Qu'est-ce qu'on est censé faire, avec tous nos souvenirs ? Qu'est-ce qu'on est censé comprendre, de cette vie qui se raconte dans le désordre, qui afflue par à-coups, brutalement, avec une intensité qui brûle et désempare ? Parfois, 'est trop fort, on suffoque, on perd pied, on ne sait plus ce qu'on vit. Une odeur, une simple odeur peut tout faire basculer. Une odeur qui annule le temps, qui efface les années, qui ramène à on ne sait quand, on ne sait où, jusqu'à ce qu'un visage, un paysage apparaisse, brièvement, fugitivement, imprimant le souvenir du souvenir.
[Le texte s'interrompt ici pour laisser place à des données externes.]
-- pv_equiv track=rewrite | github.com/BobojonovSobir0576/Generation-Image-to-Pixel-Blocks | index.py | generate_names_and_ids
-- ===== SOURCE A (Python) =====
-- import itertools
--
-- def generate_names_and_ids(n):
--     letters = ['A', 'B', 'C', 'E', 'H', 'K', 'M', 'O', 'P', 'T', 'X', 'Y']
--     numbers = [str(i) for i in range(1, 10)]
--
--     # Generate all possible combinations
--     names = []
--     ids = []
--     length = 1
--     current_id = 1
--
--     while len(names) < n:
--         length += 1
--         combinations = itertools.product(letters, repeat=length - 1)
--         for combination in combinations:
--             for number in numbers:
--                 names.append(''.join(combination) + number)
--                 ids.append(current_id)
--                 current_id += 1
--                 if len(names) >= n:
--                     break
--             if len(names) >= n:
--                 break
--     return names, ids
-- ===== SOURCE B (Python) =====
-- def generate_names_and_ids(n):
--     letters = ['A', 'B', 'C', 'E', 'H', 'K', 'M', 'O', 'P', 'T', 'X', 'Y']
--     numbers = [str(i) for i in range(1, 10)]
--
--     names = []
--     for i in range(n):
--         # locate the letter-length group: group L holds 9 * 12**L names
--         r = i
--         L = 1
--         while r >= 9 * 12 ** L:
--             r -= 9 * 12 ** L
--             L += 1
--         digit = numbers[r % 9]
--         c = r // 9
--         # decode c into L base-12 letters, least significant digit last
--         s = ''
--         for _ in range(L):
--             c, k = divmod(c, 12)
--             s = letters[k] + s
--         names.append(s + digit)
--     return names, list(range(1, len(names) + 1))
-- ===== Notes on version B (the rewrite author's own statement) =====
-- stated objective: alternative
-- what changed: Replaces the nested generate-and-break enumeration (while over lengths, itertools.product, inner digit loop with breaks) by a direct closed-form decoding: each name is computed from its 0-based index by subtracting group sizes 9*12**L to find the letter length, then base-12 divmod decoding of the combination index.
import Mathlib
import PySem

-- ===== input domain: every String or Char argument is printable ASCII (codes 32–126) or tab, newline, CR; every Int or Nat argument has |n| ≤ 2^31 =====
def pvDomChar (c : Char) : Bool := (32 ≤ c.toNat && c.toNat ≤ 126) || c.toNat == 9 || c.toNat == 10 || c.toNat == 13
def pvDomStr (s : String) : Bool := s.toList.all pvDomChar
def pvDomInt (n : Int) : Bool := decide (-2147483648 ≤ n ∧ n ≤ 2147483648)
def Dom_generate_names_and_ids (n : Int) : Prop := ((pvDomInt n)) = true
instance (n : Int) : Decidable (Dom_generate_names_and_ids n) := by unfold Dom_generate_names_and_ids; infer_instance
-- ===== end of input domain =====

-- B computes each name directly from its index (group subtraction + base-12 decoding)
-- instead of A's nested generate-and-break enumeration; objective: alternative algorithm.


-- ===== PORT A =====
def pvLetters : List String := ["A", "B", "C", "E", "H", "K", "M", "O", "P", "T", "X", "Y"]

-- numbers = [str(i) for i in range(1, 10)]
def pvNumbers : List String := (PySem.List.pyRange 1 10 1).map (fun i => PySem.Int.toStr i)

-- itertools.product(letters, repeat=k), leftmost coordinate slowest
def pvProd : Nat → List (List String)
  | 0 => [[]]
  | k + 1 => pvLetters.flatMap (fun x => (pvProd k).map (fun ys => x :: ys))

-- inner 'for number in numbers' loop with its break ('if len(names) >= n: break')
def pvInner (n : Int) : List String → String → List String → List Int → Int →
    List String × List Int × Int
  | [], _, names, ids, cid => (names, ids, cid)
  | num :: rest, comb, names, ids, cid =>
    if n ≤ (((names ++ [comb ++ num]).length : Int)) then
      (names ++ [comb ++ num], ids ++ [cid], cid + 1)
    else pvInner n rest comb (names ++ [comb ++ num]) (ids ++ [cid]) (cid + 1)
Oui, c'était ce jour-là, j'avais cet âge-là, mais pourquoi avais-je oublié, pourquoi tout cela me revient-il ? Un parfum d'herbes, une odeur de labour, de foin coupé, de feuilles qui brûlent, on est happé, tiré par la manche, on s'absente, on n'est plus là pour personne, on est convoqué par celui qu'on fut, ailleurs, en d'autres temps. C'est une rencontre avec celui qu'on a été, c'est un accès par effraction à notre être intime, à celui qu'on a oublié parce que la vie nous bouscule, nous égare, nous fait nous fuir nous-mêmes. Il y a tellement d'occasions de se perdre. Il y a tellement de raisons de se fermer la porte à soi-même. On prend des habitudes, on se crée un personnage. On est lâche, paresseux, on sauve sa peau. On se dit qu'on sauve sa peau. Qu'on n'a pas le choix. De toute façon, c'est trop tard. On a changé. Et on ne peut plus changer. Et puis voici que quelqu'un vous tire par la manche. C'est vous. Celui que vous étiez, que vous êtes resté, sous le masque.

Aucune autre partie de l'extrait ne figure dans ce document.